Carlos Dunlap is going Pro Bowling with his 13.5 sacks.
Before he left the locker room one last time this season, Bengals left end Carlos Dunlap mused on the fates.
Thank you, fans for all of your support throughout this season.
"I was as still waiting for the Fat Lady to sing before I got too high or too low," Dunlap said. "Anything can happen. Anything did happen."
But going to the Pro Bowl also happened. Dunlap, voted a first alternate, got the word Thursday that he's replacing the Jets' Muhammad Wilkerson in the annual all-star game taking place this year Jan. 31 in Honolulu. It takes just a little bit of the sting from Saturday night's now-you-have-it-now-you-don't Wild Card loss to the Steelers.
"This helps and caps off the great season we had as a team," Dunlap texted Thursday afternoon.
It also capped off his break-through season on and off the field. He was named the Bengals Man of the Year for his work in the community.
The Hawaii venture is filling up. The number is now six, the most Bengals' Pro Bowlers since 1989. Dunlap, who'll take his parents on the trip, joins wide receiver A.J. Green, left tackle Andrew Whitworth, defensive tackle Geno Atkins, safety Reggie Nelson and tight end Tyler Eifert. It looks like Nelson, who injured his ankle Saturday night, is going to be a close call to make it.
Dunlap makes it as the first Bengals defensive end to go to the Pro Bowl since the late Coy Bacon went in 1976-77, even before Whitworth was born. At 34, Whitworth is the second oldest Bengals Pro Bowler behind the 35-year-old Bacon. Quarterback Ken Anderson was 33 in his fourth and last appearance in January of 1983.
"This was a goal of mine," Dunlap said. "I vowed not to go to Hawaii unless I was invited. Aloha!!!"

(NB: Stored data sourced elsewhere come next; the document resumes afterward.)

-- pv_equiv track=rewrite | github.com/habvi/kyopro_educational90 | level_5/006_SmallestSubsequence.py | right_leftmost_idx
-- ===== SOURCE A (Python) =====
-- def stoi(s):
--     return ord(s) - ord('a')
--
-- def right_leftmost_idx(S):
--     n = len(S)
--     idx = [[n] * 26 for _ in range(n + 1)]
--     for i in reversed(range(n)):
--         for alph in range(26):
--             if stoi(S[i]) == alph:
--                 idx[i][alph] = i
--             else:
--                 idx[i][alph] = idx[i + 1][alph]
--     return idx
-- ===== SOURCE B (Python) =====
-- def right_leftmost_idx(S):
--     n = len(S)
--     cols = []
--     for c in range(26):
--         ch = chr(97 + c)
--         col = []
--         prev = 0
--         for p, x in enumerate(S):
--             if x == ch:
--                 col.extend([p] * (p - prev + 1))
--                 prev = p + 1
--         col.extend([n] * (n + 1 - prev))
--         cols.append(col)
--     return [list(row) for row in zip(*cols)]
-- ===== Notes on version B (the rewrite author's own statement) =====
-- stated objective: faster
-- what changed: B builds the table column-wise: one forward pass per letter block-filling the column between consecutive occurrences of that letter (list.extend of constant blocks), then a transpose via zip(*cols), instead of A's backward row-by-row DP recurrence with 26 per-cell Python writes per row.
import Mathlib
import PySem

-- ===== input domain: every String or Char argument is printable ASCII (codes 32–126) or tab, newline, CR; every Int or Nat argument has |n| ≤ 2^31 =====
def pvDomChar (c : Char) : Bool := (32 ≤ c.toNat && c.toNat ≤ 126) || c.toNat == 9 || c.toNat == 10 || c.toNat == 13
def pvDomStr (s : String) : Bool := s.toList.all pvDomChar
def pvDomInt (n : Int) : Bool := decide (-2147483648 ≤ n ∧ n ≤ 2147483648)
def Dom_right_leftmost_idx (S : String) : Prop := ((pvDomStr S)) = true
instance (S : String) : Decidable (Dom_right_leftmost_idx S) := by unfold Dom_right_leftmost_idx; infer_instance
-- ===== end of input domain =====

-- B builds the table column-wise (one forward pass per letter, block-filling between
-- occurrences, then a transpose) instead of A's backward row-by-row recurrence.

-- ===== PORT A =====
-- helper stoi(s) = ord(s) - ord('a')
def stoi (c : Char) : Int := (c.toNat : Int) - 97

-- literal port of A: idx = [[n]*26 for _ in range(n+1)]; for i in reversed(range(n)):
--   for alph in range(26): idx[i][alph] = i if stoi(S[i]) == alph else idx[i+1][alph]
def right_leftmost_idx (S : String) : List (List Int) :=
  let cs := S.toList
  let n := cs.length
  let idx0 := List.replicate (n + 1) (List.replicate 26 (n : Int))
  (List.range n).reverse.foldl (fun idx i =>
    (List.range 26).foldl (fun idx alph =>
      idx.set i ((idx[i]!).set alph
        (if stoi cs[i]! = (alph : Int) then (i : Int) else (idx[i+1]!)[alph]!))) idx) idx0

His team-record 13.5 sacks broke the ice, good for fourth best in the league behind Houston's J.J. Watt (17.5), Oakland's Khalil Mack (15), and Detroit's Ziggy Ansah (14.5). His goal at the beginning of the year was Michael Strahan's NFL-record 22.5 sacks, but the Pro Bowl came instead on a defense that set the Bengals' single-season scoring record when they allowed just 277 points.
It wasn't only Dunlap's sacks. Profootballfocus.com, which had Dunlap with 15 sacks to lead all 4-3 ends, charted him third in quarterback hits and fifth in forcing hurried throws. He also forced two fumbles, blocked two field goals, and his 21-yard dash of a fumble return broke open the San Francisco stalemate and led to a win in quarterback Andy Dalton's first NFL start.
And there is some unfinished business. Before he left the locker room, he had a quibble about the buzz calling his team out of control.
"That' what they say," Dunlap said. "A team that was out of control wouldn't have put themselves in position to win like we did."
But he's moving on. Goal-setting seems to work for him. So he's already got some new ones for the new year.
"Lead the league in sacks,' he said. "And be the No. 1 (overall) defense, not just the best scoring defense."